**What this task involves**
Compute how many lines below contain the word "then" and respond with that number only.

[Stored data entries]
Start of Block

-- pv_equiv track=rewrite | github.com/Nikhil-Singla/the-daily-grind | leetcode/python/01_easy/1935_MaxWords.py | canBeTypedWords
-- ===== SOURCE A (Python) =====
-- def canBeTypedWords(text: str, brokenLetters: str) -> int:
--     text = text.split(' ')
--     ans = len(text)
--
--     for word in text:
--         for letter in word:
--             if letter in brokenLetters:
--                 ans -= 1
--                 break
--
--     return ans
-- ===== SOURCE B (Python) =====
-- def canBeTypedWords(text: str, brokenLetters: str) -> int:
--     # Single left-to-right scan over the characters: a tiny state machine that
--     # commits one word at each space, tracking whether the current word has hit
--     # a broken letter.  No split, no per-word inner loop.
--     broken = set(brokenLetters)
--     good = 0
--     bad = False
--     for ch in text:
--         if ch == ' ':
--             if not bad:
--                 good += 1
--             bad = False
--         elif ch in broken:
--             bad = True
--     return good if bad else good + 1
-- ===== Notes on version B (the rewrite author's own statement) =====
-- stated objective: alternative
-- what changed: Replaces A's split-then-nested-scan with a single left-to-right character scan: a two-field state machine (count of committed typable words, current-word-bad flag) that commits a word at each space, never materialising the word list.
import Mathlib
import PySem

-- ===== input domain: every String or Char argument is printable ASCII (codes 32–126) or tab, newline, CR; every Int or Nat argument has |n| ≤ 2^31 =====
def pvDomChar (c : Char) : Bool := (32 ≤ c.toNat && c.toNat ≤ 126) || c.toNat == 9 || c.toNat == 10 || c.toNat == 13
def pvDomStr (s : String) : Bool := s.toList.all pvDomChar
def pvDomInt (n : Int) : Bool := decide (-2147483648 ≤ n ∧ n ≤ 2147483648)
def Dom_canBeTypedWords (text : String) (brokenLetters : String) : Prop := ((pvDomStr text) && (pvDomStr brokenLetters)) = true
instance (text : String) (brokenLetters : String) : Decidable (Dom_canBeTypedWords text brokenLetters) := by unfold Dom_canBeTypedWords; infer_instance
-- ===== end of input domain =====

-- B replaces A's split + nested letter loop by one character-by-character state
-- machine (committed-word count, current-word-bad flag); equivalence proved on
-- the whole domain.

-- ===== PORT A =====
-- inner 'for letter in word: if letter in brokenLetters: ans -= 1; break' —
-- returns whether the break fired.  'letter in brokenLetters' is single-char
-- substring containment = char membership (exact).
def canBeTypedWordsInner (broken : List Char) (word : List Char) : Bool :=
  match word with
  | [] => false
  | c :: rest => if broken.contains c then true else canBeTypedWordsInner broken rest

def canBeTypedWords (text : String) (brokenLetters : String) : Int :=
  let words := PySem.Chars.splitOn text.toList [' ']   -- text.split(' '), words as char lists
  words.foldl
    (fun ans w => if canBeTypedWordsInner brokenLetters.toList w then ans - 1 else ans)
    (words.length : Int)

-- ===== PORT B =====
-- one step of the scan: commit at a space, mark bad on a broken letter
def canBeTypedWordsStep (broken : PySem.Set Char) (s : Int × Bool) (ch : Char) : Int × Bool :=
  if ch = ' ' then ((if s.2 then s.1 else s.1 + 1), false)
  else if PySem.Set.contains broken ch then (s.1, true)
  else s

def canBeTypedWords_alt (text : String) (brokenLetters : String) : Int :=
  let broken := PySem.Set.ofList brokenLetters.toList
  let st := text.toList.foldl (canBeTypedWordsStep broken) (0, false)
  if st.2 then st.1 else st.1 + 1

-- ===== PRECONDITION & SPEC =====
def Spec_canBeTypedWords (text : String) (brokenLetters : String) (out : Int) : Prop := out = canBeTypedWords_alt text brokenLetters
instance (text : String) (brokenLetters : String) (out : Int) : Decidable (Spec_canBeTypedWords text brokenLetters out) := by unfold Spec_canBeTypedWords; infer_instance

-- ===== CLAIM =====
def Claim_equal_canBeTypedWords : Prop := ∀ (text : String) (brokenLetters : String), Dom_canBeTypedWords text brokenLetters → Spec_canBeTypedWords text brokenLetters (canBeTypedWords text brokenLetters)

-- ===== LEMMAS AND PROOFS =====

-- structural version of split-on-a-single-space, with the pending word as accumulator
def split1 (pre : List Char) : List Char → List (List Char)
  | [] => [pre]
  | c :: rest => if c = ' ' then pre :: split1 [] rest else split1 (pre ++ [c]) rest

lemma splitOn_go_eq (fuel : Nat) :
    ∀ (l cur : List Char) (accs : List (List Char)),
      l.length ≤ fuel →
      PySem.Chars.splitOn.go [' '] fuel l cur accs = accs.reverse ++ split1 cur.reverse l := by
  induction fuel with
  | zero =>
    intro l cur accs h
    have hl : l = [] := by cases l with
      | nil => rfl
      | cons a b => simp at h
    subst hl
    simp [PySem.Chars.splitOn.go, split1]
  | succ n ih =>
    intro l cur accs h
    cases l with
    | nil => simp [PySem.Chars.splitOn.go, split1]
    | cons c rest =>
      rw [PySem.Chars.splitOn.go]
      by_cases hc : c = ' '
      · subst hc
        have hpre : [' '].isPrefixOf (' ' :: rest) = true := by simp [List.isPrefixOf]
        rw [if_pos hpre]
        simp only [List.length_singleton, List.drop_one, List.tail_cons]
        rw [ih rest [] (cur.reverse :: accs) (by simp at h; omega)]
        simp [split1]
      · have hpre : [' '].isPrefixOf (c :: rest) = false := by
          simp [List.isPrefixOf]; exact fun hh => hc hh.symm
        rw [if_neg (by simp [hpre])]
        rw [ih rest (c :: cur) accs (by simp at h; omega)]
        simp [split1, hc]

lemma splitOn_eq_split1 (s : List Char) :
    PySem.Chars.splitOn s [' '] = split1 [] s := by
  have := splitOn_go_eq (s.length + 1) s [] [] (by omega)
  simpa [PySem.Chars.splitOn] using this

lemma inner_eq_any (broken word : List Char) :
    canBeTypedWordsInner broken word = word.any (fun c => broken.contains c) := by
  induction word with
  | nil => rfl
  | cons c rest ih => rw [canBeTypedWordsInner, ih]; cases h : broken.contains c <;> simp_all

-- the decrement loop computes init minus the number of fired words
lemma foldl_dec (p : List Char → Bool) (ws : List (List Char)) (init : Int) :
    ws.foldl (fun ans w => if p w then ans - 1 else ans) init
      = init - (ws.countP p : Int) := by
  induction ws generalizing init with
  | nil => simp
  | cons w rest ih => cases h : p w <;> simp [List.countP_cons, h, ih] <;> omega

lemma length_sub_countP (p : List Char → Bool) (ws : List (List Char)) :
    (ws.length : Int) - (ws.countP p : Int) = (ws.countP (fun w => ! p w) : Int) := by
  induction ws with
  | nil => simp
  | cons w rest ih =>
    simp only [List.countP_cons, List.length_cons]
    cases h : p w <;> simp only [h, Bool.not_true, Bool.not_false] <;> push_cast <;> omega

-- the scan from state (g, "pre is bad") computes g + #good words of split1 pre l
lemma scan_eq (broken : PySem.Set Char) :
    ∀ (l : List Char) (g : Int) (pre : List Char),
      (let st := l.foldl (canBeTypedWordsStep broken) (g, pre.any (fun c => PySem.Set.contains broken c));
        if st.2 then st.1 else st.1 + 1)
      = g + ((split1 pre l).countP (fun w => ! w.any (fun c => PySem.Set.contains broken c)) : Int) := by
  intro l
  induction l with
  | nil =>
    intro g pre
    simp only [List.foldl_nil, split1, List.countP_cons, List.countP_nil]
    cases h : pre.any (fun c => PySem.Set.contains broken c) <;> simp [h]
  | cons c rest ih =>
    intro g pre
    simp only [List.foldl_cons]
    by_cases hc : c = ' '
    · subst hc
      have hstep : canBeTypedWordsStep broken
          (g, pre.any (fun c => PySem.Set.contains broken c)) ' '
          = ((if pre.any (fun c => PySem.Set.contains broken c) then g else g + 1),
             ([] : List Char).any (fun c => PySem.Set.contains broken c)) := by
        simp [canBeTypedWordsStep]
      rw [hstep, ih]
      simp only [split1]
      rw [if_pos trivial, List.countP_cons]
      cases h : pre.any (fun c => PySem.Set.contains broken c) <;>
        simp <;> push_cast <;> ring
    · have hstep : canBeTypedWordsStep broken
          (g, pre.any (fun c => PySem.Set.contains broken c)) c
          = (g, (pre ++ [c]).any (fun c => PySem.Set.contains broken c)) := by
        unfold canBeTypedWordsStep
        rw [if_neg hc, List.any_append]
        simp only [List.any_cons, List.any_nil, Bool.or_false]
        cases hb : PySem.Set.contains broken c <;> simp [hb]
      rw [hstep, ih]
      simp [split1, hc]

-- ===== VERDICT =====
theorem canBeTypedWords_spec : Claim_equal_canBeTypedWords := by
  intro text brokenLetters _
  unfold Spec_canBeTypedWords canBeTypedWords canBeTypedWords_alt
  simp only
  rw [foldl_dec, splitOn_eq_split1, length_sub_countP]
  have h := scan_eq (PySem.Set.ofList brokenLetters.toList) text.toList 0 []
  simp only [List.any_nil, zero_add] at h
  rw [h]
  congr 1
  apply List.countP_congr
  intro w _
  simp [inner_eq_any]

End of Block

**Finished task**
10